I leave a cheap hobby pump in my sump plumbed to my house drain on an adjacent sink on the other side of a wall, I calculated how many gallons it removes from the entire skimmer section and set my saltwater mixing container float valve to the exact same gallons which is also adjacent to the tank in a closet. I hit 2 switches and my 18 gallon water change is done in 10 minutes without moving a muscle. I would never set up another tank without being able to plumb to my house. Heck even my skimmer is plumbed to the drain. I turn a valve and bye bye skimmate. Now I just need to add an auto neck cleaner.
 
If you are going to create an elaborate water changer like you have pictured, just get an automatic water changer and be done with it. You can do it via Apex with the upcoming Dos, SpectraPure LM3, Genesis Renew, etc etc.

I have been using the Spectrapure LM3 for a month now and it is working great.
 
If you are going to create an elaborate water changer like you have pictured, just get an automatic water changer and be done with it. You can do it via Apex with the upcoming Dos, SpectraPure LM3, Genesis Renew, etc etc.

1. I'm new to the hobby and don't really know what's out there (I'll check out the suggestions - thanks :thumbsup:).

2. I doubt whether the off-the-shelf products will do everything I'd like them to, though I could be wrong.

3. I live in the UK and would probably struggle to get a hold of a lot of the products you have in the US without considerable extra expense.

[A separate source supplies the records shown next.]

-- pv_equiv track=rewrite | github.com/MahjongRepository/tenhou-python-bot | project/mahjong/tile.py | to_one_line_string
-- ===== SOURCE A (Python) =====
-- def to_one_line_string(tiles):
--     """
--     Convert 136 tiles array to the one line string
--     Example of output 123s123p123m33z
--     """
--     sou = [t for t in tiles if t < 36]
--
--     pin = [t for t in tiles if 36 <= t < 72]
--     pin = [t - 36 for t in pin]
--
--     man = [t for t in tiles if 72 <= t < 108]
--     man = [t - 72 for t in man]
--
--     honors = [t for t in tiles if t >= 108]
--     honors = [t - 108 for t in honors]
--
--     man = man and ''.join([str((i // 4) + 1) for i in man]) + 'm' or ''
--     pin = pin and ''.join([str((i // 4) + 1) for i in pin]) + 'p' or ''
--     sou = sou and ''.join([str((i // 4) + 1) for i in sou]) + 's' or ''
--     honors = honors and ''.join([str((i // 4) + 1) for i in honors]) + 'z' or ''
--
--     return sou + pin + man + honors
-- ===== SOURCE B (Python) =====
-- def to_one_line_string(tiles):
--     sou = pin = man = honors = ''
--     for t in tiles:
--         if t < 36:
--             sou += str(t // 4 + 1)
--         elif t < 72:
--             pin += str((t - 36) // 4 + 1)
--         elif t < 108:
--             man += str((t - 72) // 4 + 1)
--         else:
--             honors += str((t - 108) // 4 + 1)
--     if sou:
--         sou += 's'
--     if pin:
--         pin += 'p'
--     if man:
--         man += 'm'
--     if honors:
--         honors += 'z'
--     return sou + pin + man + honors
-- ===== Notes on version B (the rewrite author's own statement) =====
-- stated objective: simpler
-- what changed: Replaces A's four filter/map/join list passes and and-or idiom with a single left-to-right loop maintaining four suit string accumulators, appending each tile's digit directly and suffixing nonempty buckets at the end.
import Mathlib
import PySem

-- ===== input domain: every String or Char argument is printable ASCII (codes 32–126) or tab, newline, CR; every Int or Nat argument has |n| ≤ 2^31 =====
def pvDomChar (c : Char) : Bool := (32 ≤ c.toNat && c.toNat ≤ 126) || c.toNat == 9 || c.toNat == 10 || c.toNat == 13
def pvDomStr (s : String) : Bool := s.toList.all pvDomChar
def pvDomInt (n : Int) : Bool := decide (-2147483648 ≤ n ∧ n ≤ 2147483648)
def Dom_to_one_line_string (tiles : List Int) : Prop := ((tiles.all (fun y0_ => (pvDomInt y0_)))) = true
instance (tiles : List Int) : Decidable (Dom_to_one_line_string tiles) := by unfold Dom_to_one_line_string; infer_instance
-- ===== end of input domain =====

-- B replaces A's four filter/map/join passes by ONE left-to-right pass that appends each tile's
-- digit to its suit's string accumulator; objective: simpler (one loop, same O(n) cost).

-- ===== PORT A =====
-- ''.join([str((i // 4) + 1) for i in xs])
def pvJoinDigits (xs : List Int) : List Char :=
  PySem.Chars.join [] (xs.map (fun i => PySem.Int.toChars (PySem.Int.floordiv i 4 + 1)))

def to_one_line_string (tiles : List Int) : String :=
  let sou := tiles.filter (fun t => decide (t < 36))
  let pin := (tiles.filter (fun t => decide (36 ≤ t ∧ t < 72))).map (fun t => t - 36)
  let man := (tiles.filter (fun t => decide (72 ≤ t ∧ t < 108))).map (fun t => t - 72)
  let honors := (tiles.filter (fun t => decide (108 ≤ t))).map (fun t => t - 108)
  -- 'lst and s or ""': s (= join ++ suffix) is a nonempty string whenever lst is nonempty
  let manS := if man = [] then [] else pvJoinDigits man ++ ['m']
  let pinS := if pin = [] then [] else pvJoinDigits pin ++ ['p']
  let souS := if sou = [] then [] else pvJoinDigits sou ++ ['s']
  let honorsS := if honors = [] then [] else pvJoinDigits honors ++ ['z']
  String.ofList (souS ++ pinS ++ manS ++ honorsS)

-- ===== PORT B =====
-- one loop step: pick the bucket by the same cascade and append str(offset tile // 4 + 1)
def pvAltStep (acc : List Char × List Char × List Char × List Char) (t : Int) :
    List Char × List Char × List Char × List Char :=
  let (s, p, m, h) := acc
  if t < 36 then (s ++ PySem.Int.toChars (PySem.Int.floordiv t 4 + 1), p, m, h)
  else if t < 72 then (s, p ++ PySem.Int.toChars (PySem.Int.floordiv (t - 36) 4 + 1), m, h)
  else if t < 108 then (s, p, m ++ PySem.Int.toChars (PySem.Int.floordiv (t - 72) 4 + 1), h)
  else (s, p, m, h ++ PySem.Int.toChars (PySem.Int.floordiv (t - 108) 4 + 1))

def to_one_line_string_alt (tiles : List Int) : String :=
  let acc := tiles.foldl pvAltStep ([], [], [], [])
  let s := if acc.1 = [] then acc.1 else acc.1 ++ ['s']
  let p := if acc.2.1 = [] then acc.2.1 else acc.2.1 ++ ['p']
  let m := if acc.2.2.1 = [] then acc.2.2.1 else acc.2.2.1 ++ ['m']
  let h := if acc.2.2.2 = [] then acc.2.2.2 else acc.2.2.2 ++ ['z']
  String.ofList (s ++ p ++ m ++ h)

-- ===== PRECONDITION & SPEC =====
def Spec_to_one_line_string (tiles : List Int) (out : String) : Prop := out = to_one_line_string_alt tiles
instance (tiles : List Int) (out : String) : Decidable (Spec_to_one_line_string tiles out) := by unfold Spec_to_one_line_string; infer_instance

-- ===== CLAIM (what is proved, stated in full; the proofs are below) =====
def Claim_equal_to_one_line_string : Prop := ∀ (tiles : List Int), Dom_to_one_line_string tiles → Spec_to_one_line_string tiles (to_one_line_string tiles)

-- ===== LEMMAS AND PROOFS =====

theorem pv_join_nil_eq_flatten (l : List (List Char)) : PySem.Chars.join [] l = l.flatten := by
  induction l with
  | nil => exact PySem.Chars.join_nil []
  | cons x xs ih =>
    cases xs with
    | nil => simp [PySem.Chars.join_singleton]
    | cons y ys => rw [PySem.Chars.join_cons_cons]; simp_all

theorem pvJoinDigits_cons (x : Int) (xs : List Int) :
    pvJoinDigits (x :: xs) = PySem.Int.toChars (PySem.Int.floordiv x 4 + 1) ++ pvJoinDigits xs := by
  simp [pvJoinDigits, pv_join_nil_eq_flatten]

theorem pv_toDigitsCore_length_le (b f n : Nat) (ds : List Char) :
    ds.length ≤ (Nat.toDigitsCore b f n ds).length := by
  induction f generalizing n ds with
  | zero => simp [Nat.toDigitsCore]
  | succ f ih =>
    simp only [Nat.toDigitsCore]
    split
    · simp
    · exact le_trans (by simp) (ih _ _)

theorem pv_toChars_ne_nil (n : Int) : PySem.Int.toChars n ≠ [] := by
  unfold PySem.Int.toChars
  split
  · simp
  · unfold Nat.toDigits Nat.toDigitsCore
    by_cases hz : n.toNat / 10 = 0
    · simp [hz]
    · simp only [hz, if_false]
      intro h
      have := pv_toDigitsCore_length_le 10 n.toNat (n.toNat / 10) [Nat.digitChar (n.toNat % 10)]
      rw [h] at this; simp at this

theorem pvJoinDigits_eq_nil_iff (xs : List Int) : pvJoinDigits xs = [] ↔ xs = [] := by
  cases xs with
  | nil => simp [pvJoinDigits, PySem.Chars.join_nil]
  | cons x t =>
    rw [pvJoinDigits_cons]
    exact ⟨fun hc => absurd (List.append_eq_nil_iff.mp hc).1 (pv_toChars_ne_nil _),
           fun hc => absurd hc (List.cons_ne_nil x t)⟩

theorem pv_foldl_altStep (tiles : List Int) (s p m h : List Char) :
    tiles.foldl pvAltStep (s, p, m, h) =
      (s ++ pvJoinDigits (tiles.filter (fun t => decide (t < 36))),
       p ++ pvJoinDigits ((tiles.filter (fun t => decide (36 ≤ t ∧ t < 72))).map (fun t => t - 36)),
       m ++ pvJoinDigits ((tiles.filter (fun t => decide (72 ≤ t ∧ t < 108))).map (fun t => t - 72)),
       h ++ pvJoinDigits ((tiles.filter (fun t => decide (108 ≤ t))).map (fun t => t - 108))) := by
  induction tiles generalizing s p m h with
  | nil => simp [pvJoinDigits, PySem.Chars.join_nil]
  | cons x xs ih =>
    simp only [List.foldl_cons, List.filter_cons]
    by_cases h1 : x < 36
    · have c2 : ¬(36 ≤ x ∧ x < 72) := by omega
      have c3 : ¬(72 ≤ x ∧ x < 108) := by omega
      have c4 : ¬(108 ≤ x) := by omega
      have hstep : pvAltStep (s, p, m, h) x =
        (s ++ PySem.Int.toChars (PySem.Int.floordiv x 4 + 1), p, m, h) := by
        simp [pvAltStep, h1]
      rw [hstep, ih]
      simp [h1, c2, c3, c4, pvJoinDigits_cons, List.append_assoc]
    · by_cases h2 : x < 72
      · have c2 : 36 ≤ x ∧ x < 72 := by omega
        have c3 : ¬(72 ≤ x ∧ x < 108) := by omega
        have c4 : ¬(108 ≤ x) := by omega
        have hstep : pvAltStep (s, p, m, h) x =
          (s, p ++ PySem.Int.toChars (PySem.Int.floordiv (x - 36) 4 + 1), m, h) := by
          simp [pvAltStep, h1, h2]
        rw [hstep, ih]
        simp [h1, c2, c3, c4, pvJoinDigits_cons, List.append_assoc]
      · by_cases h3 : x < 108
        · have c2 : ¬(36 ≤ x ∧ x < 72) := by omega
          have c3 : 72 ≤ x ∧ x < 108 := by omega
          have c4 : ¬(108 ≤ x) := by omega
          have hstep : pvAltStep (s, p, m, h) x =
            (s, p, m ++ PySem.Int.toChars (PySem.Int.floordiv (x - 72) 4 + 1), h) := by
            simp [pvAltStep, h1, h2, h3]
          rw [hstep, ih]
          simp [h1, h2, c3, c4, pvJoinDigits_cons, List.append_assoc]
        · have c2 : ¬(36 ≤ x ∧ x < 72) := by omega
          have c3 : ¬(72 ≤ x ∧ x < 108) := by omega
          have c4 : 108 ≤ x := by omega
          have hstep : pvAltStep (s, p, m, h) x =
            (s, p, m, h ++ PySem.Int.toChars (PySem.Int.floordiv (x - 108) 4 + 1)) := by
            simp [pvAltStep, h1, h2, h3]
          rw [hstep, ih]
          simp [h1, h2, h3, c4, pvJoinDigits_cons, List.append_assoc]

theorem pv_seg (xs : List Int) (c : Char) :
    (if pvJoinDigits xs = [] then pvJoinDigits xs else pvJoinDigits xs ++ [c]) =
    (if xs = [] then ([] : List Char) else pvJoinDigits xs ++ [c]) := by
  by_cases hx : xs = []
  · simp [hx, pvJoinDigits, PySem.Chars.join_nil]
  · simp [hx, (not_congr (pvJoinDigits_eq_nil_iff xs)).mpr hx]

-- ===== VERDICT (by name: the statement is the Claim_ definition above) =====
theorem to_one_line_string_spec : Claim_equal_to_one_line_string := by
  intro tiles _
  show to_one_line_string tiles = to_one_line_string_alt tiles
  unfold to_one_line_string to_one_line_string_alt
  simp only [pv_foldl_altStep, List.nil_append, pv_seg]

4. It would defeat the purpose of posting in the DIY forum! :lol2:


I have a 1/2 pipe that comes out of the side of my refugium with a ball valve on it that goes over to my laundry tub I get the same water change every time 22 gallons. This works for me because my refugium is above my sump and sits wear a display tank normally would but my display is on the upstairs level. If you can see the pipe that goes into the top back corner of the refugium this is where my water comes in from my brute mixing container on the bottom pushed by a mag 5 no need to ever lift a bucket just turn the valves and let it go.

I'll share what I did.

I leave a cheap hobby pump in my sump plumbed to my house drain on an adjacent sink on the other side of a wall, I calculated how many gallons it removes from the entire skimmer section and set my saltwater mixing container float valve to the exact same gallons which is also adjacent to the tank in a closet. I hit 2 switches and my 18 gallon water change is done in 10 minutes without moving a muscle. I would never set up another tank without being able to plumb to my house. Heck even my skimmer is plumbed to the drain. I turn a valve and bye bye skimmate. Now I just need to add an auto neck cleaner.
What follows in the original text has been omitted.